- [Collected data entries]
┄┄┄┄┄┄┄┄┄┄

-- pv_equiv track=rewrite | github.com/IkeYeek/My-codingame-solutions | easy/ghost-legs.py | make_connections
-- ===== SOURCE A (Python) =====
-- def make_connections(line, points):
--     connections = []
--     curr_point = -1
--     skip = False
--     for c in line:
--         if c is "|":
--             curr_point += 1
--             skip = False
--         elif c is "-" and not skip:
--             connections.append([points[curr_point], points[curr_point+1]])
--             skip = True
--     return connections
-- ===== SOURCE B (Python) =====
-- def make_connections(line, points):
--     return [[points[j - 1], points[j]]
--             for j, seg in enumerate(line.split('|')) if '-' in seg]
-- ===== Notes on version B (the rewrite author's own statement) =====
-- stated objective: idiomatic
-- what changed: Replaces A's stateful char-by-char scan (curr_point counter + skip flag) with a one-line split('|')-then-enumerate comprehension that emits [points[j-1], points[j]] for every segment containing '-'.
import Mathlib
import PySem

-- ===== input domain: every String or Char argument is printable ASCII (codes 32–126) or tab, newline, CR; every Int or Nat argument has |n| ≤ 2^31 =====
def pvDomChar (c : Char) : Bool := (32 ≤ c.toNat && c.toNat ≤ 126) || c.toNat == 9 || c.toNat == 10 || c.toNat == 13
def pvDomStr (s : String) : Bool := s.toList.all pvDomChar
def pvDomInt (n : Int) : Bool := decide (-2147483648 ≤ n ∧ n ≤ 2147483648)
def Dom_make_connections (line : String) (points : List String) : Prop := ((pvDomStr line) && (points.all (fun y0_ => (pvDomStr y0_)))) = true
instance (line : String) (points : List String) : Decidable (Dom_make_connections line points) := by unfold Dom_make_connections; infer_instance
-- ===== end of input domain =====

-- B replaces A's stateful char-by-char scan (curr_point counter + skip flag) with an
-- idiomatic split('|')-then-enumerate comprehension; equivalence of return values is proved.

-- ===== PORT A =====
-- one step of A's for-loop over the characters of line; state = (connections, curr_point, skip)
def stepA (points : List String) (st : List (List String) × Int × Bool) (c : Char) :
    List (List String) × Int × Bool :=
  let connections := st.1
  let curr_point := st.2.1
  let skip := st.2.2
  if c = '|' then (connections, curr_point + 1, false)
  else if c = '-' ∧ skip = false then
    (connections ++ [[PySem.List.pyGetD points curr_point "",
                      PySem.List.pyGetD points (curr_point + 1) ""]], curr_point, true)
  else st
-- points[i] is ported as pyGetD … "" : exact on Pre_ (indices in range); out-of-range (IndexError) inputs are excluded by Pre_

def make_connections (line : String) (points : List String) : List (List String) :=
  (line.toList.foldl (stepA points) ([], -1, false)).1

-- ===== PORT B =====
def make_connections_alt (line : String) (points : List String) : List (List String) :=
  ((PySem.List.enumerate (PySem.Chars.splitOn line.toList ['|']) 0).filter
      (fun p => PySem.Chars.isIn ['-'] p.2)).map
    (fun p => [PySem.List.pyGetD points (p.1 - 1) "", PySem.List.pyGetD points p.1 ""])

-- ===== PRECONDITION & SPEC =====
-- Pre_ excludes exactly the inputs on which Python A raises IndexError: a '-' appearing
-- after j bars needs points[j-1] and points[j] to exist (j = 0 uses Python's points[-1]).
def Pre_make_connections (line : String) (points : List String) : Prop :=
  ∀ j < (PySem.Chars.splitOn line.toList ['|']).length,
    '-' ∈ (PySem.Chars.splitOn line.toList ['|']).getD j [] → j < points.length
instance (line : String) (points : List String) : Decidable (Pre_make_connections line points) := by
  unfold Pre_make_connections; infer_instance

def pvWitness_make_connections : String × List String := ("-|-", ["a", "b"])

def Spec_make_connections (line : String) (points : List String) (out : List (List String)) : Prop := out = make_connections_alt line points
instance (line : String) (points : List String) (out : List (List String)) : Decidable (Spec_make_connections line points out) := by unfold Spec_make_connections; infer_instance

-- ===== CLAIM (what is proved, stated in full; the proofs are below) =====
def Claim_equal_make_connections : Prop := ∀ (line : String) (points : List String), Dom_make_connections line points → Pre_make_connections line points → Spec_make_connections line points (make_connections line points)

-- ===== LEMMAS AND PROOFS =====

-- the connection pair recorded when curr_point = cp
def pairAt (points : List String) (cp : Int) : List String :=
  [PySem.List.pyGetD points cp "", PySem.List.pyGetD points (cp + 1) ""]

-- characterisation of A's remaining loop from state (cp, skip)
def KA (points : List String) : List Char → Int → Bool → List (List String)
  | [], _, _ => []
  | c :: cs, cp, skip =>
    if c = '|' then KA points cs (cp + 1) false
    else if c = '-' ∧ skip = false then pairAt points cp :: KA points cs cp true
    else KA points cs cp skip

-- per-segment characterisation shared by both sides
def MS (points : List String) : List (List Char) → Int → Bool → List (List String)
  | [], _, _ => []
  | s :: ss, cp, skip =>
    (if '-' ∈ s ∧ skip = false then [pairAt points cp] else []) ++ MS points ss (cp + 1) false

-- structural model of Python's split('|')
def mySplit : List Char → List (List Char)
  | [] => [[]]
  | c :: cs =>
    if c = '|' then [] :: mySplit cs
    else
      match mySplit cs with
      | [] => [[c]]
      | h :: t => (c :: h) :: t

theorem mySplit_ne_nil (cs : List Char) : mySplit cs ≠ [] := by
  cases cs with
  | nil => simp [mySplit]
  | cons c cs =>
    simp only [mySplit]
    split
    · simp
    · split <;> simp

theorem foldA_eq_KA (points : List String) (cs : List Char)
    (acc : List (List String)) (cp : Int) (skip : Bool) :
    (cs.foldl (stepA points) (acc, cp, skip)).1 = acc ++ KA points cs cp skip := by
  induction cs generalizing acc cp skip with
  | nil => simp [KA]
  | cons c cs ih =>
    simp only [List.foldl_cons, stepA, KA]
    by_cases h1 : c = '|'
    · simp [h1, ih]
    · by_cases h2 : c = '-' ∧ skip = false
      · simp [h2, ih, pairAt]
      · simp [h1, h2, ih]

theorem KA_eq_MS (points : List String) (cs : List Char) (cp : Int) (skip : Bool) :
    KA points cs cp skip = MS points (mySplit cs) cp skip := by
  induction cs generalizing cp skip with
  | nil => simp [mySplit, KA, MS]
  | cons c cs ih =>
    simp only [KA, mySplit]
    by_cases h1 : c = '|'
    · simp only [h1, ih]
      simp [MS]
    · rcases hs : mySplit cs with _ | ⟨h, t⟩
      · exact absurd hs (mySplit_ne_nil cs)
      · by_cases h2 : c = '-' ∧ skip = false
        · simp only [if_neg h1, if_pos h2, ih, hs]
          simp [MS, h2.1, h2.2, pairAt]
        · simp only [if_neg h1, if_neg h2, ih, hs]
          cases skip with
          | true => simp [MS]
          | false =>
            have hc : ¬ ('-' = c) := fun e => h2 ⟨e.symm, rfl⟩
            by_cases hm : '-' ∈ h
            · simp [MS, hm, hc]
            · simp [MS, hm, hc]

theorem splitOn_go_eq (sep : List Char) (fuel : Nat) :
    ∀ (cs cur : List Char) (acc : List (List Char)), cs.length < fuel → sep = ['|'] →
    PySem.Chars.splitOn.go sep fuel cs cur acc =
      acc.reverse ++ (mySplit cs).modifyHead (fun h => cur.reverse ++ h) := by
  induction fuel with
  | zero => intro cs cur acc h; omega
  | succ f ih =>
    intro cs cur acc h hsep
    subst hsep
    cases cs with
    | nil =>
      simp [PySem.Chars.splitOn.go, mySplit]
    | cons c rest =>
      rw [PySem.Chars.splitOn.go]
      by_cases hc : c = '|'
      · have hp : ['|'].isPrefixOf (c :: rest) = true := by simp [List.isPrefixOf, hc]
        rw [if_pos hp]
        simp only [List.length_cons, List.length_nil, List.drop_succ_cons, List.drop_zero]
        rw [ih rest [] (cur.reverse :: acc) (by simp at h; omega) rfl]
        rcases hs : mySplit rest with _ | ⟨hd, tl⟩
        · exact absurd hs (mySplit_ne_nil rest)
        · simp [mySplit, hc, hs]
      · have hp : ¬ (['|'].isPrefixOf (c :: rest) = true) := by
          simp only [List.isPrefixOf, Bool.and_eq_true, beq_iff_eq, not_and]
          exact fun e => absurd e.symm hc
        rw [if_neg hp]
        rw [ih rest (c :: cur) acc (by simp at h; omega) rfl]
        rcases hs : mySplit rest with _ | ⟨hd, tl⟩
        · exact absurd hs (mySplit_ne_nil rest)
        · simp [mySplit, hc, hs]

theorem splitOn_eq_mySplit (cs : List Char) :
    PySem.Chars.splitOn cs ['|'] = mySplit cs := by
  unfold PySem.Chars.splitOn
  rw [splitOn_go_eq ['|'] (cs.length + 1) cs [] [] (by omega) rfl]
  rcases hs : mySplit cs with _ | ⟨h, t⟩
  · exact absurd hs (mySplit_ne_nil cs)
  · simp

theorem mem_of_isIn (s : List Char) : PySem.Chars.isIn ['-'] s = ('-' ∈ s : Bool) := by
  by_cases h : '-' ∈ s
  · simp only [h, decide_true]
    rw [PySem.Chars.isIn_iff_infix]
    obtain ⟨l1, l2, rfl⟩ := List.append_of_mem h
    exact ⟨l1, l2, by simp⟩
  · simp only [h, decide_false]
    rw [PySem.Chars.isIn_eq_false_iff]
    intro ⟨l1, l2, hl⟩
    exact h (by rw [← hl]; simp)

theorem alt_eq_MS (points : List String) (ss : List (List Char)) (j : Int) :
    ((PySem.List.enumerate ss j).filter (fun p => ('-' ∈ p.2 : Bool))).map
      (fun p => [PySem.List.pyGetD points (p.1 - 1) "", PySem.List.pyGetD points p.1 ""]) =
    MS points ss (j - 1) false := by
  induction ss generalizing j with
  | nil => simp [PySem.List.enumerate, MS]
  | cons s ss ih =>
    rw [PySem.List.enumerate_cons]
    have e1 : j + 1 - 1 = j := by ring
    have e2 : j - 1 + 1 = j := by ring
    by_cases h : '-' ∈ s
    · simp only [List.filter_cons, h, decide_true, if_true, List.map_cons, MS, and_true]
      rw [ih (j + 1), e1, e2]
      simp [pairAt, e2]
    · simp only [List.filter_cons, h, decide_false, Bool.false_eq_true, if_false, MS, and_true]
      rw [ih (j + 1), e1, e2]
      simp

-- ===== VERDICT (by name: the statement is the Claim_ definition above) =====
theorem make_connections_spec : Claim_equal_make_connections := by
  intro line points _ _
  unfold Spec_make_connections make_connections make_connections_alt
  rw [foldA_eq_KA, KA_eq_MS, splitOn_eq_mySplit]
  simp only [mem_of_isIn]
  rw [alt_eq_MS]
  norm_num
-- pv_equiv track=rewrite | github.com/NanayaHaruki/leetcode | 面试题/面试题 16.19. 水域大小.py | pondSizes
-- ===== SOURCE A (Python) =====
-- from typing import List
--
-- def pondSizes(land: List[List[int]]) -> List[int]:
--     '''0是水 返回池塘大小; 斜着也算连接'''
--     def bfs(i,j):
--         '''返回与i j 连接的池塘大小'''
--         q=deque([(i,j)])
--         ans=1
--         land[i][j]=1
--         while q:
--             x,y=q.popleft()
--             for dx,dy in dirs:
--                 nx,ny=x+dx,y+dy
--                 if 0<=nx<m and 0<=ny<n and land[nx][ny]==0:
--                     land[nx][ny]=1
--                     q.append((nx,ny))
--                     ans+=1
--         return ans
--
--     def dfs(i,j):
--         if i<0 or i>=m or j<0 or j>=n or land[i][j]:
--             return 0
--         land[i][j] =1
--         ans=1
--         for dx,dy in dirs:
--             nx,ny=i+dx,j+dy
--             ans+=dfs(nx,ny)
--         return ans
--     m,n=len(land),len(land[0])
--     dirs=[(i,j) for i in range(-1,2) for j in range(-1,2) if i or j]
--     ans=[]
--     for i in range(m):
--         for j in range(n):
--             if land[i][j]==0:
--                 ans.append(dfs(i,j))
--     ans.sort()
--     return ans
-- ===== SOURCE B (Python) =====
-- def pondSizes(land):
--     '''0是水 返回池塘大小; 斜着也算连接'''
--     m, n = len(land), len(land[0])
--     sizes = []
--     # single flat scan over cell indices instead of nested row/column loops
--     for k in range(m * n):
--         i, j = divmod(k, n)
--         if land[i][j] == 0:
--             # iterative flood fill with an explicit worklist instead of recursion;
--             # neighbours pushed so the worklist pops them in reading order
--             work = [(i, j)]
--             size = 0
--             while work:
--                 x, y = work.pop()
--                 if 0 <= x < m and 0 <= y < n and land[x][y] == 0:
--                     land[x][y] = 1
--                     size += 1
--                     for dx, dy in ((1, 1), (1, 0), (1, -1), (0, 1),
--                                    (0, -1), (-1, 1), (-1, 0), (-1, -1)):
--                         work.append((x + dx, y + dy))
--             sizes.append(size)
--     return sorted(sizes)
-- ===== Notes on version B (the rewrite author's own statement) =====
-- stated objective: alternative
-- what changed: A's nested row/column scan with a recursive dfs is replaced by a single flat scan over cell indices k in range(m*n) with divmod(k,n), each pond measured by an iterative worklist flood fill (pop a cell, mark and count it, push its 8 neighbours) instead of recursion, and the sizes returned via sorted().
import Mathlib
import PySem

┄┄┄┄┄┄┄┄┄┄

- [WHAT IS EXPECTED]
Copy each line above where "proved" appears.

- [RESPONSE AREA]
-- idiomatic split('|')-then-enumerate comprehension; equivalence of return values is proved.
-- ===== CLAIM (what is proved, stated in full; the proofs are below) =====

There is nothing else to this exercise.